In the records below, tally the lines that contain the word "computes" and give only that number.

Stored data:
────────
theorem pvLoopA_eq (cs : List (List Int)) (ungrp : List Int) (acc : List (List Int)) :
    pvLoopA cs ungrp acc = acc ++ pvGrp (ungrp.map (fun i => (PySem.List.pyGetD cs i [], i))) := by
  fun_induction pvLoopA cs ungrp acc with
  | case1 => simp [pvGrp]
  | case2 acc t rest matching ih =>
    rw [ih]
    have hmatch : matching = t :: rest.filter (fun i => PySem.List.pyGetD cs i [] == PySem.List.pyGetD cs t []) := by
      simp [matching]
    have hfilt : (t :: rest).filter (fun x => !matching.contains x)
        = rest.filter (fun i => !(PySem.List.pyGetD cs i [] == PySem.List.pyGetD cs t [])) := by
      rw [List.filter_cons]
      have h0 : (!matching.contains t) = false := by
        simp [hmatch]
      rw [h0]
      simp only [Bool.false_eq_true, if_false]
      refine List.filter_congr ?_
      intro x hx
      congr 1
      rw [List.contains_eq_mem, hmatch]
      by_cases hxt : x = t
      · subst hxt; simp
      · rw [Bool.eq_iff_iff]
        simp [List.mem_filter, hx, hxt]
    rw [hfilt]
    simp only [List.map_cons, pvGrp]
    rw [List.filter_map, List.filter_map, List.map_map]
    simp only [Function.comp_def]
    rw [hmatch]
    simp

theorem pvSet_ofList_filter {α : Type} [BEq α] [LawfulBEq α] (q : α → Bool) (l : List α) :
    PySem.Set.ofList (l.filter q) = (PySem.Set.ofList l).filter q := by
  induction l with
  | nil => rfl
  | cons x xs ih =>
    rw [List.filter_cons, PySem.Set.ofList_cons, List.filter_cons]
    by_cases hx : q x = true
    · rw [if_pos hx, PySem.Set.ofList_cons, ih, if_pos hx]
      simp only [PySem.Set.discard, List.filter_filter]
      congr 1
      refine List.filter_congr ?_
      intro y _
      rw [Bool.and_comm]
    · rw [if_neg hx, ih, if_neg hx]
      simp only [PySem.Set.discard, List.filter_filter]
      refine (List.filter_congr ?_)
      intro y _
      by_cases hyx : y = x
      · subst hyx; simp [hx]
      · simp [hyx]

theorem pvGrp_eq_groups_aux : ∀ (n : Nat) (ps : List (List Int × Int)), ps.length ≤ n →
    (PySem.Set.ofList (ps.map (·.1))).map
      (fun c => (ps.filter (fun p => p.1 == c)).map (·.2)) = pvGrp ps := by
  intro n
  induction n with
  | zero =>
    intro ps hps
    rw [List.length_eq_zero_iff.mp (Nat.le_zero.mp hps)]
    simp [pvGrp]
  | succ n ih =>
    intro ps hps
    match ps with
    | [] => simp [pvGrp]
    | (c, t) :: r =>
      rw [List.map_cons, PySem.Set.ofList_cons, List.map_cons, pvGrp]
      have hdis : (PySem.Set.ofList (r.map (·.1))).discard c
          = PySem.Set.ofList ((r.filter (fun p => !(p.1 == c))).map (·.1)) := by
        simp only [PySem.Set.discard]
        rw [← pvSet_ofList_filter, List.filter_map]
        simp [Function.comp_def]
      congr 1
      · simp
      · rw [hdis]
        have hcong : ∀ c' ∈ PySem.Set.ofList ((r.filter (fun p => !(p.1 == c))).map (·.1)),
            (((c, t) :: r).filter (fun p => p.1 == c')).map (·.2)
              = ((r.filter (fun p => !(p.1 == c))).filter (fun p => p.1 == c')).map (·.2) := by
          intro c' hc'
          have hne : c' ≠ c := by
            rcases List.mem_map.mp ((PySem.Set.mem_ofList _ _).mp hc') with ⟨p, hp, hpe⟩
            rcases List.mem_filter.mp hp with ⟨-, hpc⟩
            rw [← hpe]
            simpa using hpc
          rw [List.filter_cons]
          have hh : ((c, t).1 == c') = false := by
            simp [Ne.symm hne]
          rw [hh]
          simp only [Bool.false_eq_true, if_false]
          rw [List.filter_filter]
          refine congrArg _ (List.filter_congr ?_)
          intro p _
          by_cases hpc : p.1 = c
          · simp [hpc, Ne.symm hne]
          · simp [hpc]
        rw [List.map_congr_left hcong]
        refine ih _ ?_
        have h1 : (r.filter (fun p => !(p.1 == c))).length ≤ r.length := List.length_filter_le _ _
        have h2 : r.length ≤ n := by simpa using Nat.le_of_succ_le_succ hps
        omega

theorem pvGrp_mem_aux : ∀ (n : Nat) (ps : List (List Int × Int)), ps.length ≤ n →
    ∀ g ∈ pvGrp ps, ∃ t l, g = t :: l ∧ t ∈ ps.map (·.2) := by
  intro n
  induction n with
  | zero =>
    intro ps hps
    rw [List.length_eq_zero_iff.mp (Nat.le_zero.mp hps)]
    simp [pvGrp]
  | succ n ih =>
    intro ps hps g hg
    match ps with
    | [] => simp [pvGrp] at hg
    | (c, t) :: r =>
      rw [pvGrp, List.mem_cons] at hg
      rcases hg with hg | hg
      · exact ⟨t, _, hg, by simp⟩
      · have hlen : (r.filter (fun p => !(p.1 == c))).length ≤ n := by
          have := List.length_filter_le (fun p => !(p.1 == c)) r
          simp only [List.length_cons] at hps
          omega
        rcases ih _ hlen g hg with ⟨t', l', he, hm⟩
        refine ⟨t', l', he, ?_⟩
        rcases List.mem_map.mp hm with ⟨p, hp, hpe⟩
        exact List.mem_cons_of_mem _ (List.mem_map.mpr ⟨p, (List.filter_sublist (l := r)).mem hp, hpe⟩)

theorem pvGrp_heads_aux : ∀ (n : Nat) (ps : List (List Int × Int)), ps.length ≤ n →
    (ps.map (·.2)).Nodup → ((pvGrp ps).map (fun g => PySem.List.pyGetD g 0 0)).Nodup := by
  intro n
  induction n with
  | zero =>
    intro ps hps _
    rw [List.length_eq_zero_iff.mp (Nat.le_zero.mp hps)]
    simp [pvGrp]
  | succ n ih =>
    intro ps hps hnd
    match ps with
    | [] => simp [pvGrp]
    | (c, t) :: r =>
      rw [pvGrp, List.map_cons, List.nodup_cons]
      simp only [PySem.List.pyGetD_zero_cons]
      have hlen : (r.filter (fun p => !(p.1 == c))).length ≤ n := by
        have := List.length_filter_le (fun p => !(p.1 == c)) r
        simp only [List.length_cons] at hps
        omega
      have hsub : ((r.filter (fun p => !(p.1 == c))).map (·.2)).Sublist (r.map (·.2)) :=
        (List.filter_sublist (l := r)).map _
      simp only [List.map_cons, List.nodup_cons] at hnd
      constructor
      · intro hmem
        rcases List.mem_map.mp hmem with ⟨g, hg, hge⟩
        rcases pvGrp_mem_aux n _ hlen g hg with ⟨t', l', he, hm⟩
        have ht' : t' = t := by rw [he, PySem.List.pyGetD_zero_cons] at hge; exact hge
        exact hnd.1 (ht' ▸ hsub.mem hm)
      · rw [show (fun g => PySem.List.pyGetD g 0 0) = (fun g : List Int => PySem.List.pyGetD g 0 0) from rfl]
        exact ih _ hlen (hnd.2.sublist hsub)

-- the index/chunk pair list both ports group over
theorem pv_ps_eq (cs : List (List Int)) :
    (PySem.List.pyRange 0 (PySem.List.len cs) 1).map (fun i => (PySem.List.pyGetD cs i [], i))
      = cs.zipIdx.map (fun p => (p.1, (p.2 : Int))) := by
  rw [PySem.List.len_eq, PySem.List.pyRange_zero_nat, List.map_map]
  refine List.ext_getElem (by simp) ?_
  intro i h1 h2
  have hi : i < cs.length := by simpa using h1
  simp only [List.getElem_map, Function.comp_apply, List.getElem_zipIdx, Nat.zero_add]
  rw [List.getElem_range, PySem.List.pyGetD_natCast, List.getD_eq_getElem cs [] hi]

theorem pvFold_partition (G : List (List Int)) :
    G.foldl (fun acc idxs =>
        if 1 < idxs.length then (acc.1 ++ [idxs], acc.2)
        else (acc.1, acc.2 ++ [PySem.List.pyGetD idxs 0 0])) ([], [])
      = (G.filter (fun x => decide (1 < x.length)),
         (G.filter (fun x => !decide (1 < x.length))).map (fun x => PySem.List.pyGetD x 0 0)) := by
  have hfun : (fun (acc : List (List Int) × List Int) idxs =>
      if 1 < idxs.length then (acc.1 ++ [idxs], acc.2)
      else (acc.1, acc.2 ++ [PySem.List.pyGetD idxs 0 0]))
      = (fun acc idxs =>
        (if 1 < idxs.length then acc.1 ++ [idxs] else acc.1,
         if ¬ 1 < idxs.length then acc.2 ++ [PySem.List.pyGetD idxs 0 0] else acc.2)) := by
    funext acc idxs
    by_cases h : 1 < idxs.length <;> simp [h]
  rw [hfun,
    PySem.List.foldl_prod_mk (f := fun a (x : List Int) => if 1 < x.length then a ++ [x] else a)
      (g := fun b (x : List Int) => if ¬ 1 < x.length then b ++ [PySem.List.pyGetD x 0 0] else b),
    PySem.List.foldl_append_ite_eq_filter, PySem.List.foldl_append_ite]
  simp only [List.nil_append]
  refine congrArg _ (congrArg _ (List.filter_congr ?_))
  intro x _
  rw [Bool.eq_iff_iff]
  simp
────────
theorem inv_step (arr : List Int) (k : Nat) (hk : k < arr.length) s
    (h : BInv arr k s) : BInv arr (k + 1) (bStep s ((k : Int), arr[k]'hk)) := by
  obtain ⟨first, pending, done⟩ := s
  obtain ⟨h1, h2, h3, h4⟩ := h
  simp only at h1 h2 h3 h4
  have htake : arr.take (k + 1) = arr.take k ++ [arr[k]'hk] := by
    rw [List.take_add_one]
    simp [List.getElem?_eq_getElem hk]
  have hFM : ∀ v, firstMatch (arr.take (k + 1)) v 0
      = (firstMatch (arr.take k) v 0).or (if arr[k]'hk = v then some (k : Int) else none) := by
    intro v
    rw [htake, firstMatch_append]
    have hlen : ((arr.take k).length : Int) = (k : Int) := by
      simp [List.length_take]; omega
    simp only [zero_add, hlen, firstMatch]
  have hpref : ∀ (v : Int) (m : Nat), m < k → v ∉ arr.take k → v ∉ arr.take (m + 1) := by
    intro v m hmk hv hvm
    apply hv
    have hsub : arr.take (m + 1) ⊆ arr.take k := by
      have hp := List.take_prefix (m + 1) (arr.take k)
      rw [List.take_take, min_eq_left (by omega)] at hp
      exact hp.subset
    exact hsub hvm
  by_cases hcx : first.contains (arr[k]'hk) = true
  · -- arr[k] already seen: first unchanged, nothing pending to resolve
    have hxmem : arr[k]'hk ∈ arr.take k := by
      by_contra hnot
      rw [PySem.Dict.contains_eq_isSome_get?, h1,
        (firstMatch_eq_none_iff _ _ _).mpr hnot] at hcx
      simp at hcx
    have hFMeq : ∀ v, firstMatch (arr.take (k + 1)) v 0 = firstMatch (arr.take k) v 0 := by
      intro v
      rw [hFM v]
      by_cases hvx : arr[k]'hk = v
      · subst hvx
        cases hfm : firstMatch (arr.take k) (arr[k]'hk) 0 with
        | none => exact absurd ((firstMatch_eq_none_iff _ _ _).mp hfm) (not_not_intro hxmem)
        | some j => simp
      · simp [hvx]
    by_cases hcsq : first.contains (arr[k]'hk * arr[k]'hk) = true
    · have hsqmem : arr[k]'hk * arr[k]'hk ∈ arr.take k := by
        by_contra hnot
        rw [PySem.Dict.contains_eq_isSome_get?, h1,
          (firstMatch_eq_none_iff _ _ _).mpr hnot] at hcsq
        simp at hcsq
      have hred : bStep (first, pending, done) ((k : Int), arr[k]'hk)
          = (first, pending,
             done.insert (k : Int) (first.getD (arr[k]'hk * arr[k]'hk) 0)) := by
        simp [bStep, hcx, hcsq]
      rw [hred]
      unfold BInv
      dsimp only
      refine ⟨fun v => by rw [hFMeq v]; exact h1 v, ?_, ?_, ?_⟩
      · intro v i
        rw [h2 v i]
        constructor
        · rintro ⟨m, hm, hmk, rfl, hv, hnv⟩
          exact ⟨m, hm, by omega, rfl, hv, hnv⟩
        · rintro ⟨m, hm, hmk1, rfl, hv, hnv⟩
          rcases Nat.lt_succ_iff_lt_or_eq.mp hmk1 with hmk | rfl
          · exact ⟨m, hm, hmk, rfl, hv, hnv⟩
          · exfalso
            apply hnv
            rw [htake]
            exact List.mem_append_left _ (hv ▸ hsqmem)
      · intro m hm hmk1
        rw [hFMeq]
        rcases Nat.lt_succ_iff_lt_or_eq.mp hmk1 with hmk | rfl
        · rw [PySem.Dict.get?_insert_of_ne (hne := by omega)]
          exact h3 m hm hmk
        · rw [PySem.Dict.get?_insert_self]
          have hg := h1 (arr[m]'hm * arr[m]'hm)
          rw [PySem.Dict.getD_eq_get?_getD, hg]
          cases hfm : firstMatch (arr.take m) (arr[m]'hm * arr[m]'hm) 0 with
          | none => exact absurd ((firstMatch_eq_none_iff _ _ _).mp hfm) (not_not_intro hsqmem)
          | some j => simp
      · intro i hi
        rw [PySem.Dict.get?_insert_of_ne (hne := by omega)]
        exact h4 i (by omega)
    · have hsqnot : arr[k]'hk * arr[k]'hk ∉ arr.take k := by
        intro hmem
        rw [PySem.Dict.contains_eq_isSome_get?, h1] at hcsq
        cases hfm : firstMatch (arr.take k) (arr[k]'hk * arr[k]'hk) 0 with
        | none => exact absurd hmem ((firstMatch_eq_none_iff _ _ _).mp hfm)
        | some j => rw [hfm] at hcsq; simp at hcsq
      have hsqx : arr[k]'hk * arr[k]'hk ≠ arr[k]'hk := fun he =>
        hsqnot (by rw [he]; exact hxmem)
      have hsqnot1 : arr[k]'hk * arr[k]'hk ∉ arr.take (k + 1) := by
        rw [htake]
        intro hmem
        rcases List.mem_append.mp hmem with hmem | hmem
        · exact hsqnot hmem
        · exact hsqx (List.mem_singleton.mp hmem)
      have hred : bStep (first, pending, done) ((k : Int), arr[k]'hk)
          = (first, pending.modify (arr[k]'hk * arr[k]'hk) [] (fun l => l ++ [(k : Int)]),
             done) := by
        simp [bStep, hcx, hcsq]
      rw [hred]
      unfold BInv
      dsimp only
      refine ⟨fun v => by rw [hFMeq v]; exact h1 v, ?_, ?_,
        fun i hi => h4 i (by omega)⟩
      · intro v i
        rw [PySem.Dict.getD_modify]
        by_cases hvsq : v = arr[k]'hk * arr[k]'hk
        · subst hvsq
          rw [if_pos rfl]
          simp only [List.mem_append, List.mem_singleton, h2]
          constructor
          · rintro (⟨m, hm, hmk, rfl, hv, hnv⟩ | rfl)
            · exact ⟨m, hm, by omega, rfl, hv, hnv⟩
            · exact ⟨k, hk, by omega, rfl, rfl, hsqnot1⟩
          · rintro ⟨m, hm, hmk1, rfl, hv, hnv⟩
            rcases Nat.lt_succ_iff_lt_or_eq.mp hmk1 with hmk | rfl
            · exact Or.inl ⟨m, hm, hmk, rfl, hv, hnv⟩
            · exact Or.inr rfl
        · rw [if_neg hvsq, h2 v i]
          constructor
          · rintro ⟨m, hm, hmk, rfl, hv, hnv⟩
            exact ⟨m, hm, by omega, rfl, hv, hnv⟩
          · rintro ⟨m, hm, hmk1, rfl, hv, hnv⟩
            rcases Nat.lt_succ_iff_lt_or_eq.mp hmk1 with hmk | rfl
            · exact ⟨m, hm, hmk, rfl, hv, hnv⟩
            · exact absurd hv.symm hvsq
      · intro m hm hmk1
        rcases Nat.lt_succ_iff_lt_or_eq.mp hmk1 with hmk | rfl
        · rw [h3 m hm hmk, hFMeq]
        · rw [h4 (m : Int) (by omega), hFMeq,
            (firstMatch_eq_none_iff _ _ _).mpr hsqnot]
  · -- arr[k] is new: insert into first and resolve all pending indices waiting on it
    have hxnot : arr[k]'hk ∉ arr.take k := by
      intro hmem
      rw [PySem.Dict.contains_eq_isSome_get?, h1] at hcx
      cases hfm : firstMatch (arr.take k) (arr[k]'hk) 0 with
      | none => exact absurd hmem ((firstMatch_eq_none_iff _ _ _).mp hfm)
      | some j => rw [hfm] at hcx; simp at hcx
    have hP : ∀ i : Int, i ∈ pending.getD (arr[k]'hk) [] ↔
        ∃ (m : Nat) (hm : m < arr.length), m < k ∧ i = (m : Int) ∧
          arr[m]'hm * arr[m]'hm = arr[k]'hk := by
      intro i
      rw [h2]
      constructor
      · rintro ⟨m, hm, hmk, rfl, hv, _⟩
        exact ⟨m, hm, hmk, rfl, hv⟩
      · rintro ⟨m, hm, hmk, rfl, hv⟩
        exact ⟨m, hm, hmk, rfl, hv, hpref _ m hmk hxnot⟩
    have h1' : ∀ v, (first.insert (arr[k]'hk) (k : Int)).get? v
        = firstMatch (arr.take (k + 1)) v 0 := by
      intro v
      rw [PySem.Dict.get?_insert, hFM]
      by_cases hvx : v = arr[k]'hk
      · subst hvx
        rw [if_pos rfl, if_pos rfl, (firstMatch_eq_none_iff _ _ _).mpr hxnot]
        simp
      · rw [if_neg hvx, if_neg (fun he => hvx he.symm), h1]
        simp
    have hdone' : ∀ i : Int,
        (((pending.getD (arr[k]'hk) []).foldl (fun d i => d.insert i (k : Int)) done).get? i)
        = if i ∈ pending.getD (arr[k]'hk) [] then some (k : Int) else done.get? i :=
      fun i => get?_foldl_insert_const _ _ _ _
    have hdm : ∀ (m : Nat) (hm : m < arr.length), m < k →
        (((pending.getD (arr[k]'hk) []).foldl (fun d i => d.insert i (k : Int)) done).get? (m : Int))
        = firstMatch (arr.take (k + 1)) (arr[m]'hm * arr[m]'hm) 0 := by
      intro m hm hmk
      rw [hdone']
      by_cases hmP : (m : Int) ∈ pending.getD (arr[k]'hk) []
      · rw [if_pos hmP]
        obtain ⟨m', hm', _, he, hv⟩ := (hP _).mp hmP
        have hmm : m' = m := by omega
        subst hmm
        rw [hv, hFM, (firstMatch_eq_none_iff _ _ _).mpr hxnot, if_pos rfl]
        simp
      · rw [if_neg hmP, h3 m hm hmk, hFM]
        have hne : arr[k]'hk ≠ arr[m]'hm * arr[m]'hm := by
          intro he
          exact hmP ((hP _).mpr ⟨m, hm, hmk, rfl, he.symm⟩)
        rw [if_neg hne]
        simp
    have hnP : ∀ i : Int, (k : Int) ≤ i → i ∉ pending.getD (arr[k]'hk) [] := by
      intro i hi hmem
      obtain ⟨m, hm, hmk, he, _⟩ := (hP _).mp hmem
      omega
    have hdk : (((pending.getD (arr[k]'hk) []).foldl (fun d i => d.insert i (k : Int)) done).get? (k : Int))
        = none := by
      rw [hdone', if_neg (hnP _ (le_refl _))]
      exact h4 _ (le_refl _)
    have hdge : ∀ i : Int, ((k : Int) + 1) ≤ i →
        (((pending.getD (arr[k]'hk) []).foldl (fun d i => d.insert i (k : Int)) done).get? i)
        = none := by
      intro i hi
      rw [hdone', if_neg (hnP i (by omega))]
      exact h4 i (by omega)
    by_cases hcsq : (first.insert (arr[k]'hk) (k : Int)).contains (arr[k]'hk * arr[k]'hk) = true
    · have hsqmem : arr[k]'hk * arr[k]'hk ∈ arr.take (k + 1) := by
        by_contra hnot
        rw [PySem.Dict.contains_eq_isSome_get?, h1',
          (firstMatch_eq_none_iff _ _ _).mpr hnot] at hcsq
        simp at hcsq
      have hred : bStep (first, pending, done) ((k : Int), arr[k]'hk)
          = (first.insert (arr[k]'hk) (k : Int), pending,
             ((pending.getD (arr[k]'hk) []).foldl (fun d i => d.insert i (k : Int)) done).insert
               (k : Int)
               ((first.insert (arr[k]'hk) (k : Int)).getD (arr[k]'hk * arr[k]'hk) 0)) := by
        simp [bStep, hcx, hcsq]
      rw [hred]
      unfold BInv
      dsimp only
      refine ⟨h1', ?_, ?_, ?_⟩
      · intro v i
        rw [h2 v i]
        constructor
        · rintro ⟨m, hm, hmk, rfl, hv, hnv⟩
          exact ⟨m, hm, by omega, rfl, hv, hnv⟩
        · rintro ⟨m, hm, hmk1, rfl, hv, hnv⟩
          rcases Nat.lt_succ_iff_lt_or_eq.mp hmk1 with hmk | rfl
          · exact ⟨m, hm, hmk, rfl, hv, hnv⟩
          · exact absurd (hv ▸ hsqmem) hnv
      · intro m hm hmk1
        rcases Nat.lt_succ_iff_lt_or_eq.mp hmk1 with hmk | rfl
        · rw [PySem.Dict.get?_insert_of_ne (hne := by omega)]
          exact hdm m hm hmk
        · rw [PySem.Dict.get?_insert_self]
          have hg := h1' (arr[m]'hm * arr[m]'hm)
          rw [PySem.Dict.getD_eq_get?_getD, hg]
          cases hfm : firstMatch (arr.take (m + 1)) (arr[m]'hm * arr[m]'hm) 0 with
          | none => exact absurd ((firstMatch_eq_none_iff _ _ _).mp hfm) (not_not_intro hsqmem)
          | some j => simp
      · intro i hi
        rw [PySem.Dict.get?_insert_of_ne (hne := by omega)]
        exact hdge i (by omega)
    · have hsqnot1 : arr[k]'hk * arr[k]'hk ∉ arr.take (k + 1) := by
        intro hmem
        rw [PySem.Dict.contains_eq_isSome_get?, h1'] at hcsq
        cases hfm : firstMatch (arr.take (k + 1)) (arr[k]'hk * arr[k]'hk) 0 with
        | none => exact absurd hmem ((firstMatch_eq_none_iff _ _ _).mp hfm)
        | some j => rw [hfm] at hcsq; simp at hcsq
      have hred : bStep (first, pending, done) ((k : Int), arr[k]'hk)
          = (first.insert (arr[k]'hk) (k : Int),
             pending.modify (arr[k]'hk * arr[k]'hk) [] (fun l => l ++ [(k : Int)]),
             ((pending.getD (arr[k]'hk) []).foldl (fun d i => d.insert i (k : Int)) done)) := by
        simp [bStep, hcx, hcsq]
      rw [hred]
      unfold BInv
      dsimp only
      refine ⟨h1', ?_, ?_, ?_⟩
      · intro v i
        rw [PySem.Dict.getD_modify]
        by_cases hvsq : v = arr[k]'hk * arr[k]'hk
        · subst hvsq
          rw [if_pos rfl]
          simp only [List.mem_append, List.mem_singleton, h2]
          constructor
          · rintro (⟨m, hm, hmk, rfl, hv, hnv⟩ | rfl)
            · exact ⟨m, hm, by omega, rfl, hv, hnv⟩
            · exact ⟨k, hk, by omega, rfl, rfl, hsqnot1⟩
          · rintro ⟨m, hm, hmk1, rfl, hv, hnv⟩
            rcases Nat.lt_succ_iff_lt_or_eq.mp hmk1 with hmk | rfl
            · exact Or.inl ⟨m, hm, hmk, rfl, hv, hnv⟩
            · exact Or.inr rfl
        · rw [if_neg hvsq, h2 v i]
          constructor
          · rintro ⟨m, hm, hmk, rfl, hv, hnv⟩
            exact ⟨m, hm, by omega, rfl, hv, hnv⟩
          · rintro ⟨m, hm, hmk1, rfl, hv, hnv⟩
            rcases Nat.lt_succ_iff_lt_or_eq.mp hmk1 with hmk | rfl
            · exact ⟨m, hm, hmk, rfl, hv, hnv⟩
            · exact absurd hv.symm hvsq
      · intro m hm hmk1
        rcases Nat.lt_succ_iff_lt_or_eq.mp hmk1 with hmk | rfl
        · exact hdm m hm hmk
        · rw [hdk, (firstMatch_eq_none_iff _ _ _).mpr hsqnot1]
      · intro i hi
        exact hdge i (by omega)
────────
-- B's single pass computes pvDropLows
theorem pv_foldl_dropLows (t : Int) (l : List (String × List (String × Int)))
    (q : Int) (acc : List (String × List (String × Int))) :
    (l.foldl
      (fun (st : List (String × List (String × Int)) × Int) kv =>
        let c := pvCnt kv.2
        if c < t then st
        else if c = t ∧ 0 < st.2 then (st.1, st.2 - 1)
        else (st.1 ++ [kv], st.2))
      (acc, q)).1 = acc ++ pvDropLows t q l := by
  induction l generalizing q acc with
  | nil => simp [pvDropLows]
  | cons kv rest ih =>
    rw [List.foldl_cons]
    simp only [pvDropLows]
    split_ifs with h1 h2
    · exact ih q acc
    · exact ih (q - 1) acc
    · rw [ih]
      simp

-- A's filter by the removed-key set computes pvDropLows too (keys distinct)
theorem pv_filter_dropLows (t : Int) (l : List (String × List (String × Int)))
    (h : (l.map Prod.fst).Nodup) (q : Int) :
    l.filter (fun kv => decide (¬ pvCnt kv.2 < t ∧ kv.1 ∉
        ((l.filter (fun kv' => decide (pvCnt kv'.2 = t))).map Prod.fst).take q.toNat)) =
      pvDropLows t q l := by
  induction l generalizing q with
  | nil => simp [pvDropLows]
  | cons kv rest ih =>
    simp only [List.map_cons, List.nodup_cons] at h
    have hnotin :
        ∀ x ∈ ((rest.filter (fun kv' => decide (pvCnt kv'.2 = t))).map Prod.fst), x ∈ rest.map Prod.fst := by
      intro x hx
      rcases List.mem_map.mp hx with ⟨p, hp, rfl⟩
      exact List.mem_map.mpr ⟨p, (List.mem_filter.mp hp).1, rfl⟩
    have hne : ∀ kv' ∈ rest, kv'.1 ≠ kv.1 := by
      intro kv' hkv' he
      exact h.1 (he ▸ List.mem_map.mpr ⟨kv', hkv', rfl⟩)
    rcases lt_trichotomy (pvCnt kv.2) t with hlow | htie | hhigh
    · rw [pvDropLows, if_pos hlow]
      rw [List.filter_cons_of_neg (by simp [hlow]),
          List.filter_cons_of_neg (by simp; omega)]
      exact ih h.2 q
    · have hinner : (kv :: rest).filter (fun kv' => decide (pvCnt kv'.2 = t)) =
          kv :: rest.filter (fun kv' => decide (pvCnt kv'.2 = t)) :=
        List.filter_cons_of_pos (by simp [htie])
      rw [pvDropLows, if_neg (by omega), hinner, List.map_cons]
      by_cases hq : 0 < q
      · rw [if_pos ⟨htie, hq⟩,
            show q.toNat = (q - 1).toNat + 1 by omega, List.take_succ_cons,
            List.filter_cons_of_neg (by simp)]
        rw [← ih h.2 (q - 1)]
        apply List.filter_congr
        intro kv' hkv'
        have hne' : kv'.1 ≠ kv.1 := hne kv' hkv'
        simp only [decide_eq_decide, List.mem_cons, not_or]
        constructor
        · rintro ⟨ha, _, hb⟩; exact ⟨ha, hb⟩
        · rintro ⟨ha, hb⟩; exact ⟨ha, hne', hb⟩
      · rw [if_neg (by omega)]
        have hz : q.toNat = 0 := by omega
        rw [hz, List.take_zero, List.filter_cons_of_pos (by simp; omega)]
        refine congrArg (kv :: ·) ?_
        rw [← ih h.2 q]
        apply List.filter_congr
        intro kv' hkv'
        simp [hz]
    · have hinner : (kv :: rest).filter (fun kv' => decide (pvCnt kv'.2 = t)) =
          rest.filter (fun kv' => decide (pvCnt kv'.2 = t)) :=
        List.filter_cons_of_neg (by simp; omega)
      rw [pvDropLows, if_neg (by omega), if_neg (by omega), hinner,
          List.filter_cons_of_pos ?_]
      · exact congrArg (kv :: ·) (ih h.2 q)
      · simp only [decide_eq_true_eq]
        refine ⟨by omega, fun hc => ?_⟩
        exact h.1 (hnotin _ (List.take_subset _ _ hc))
────────
EXERCISE RESULT: 2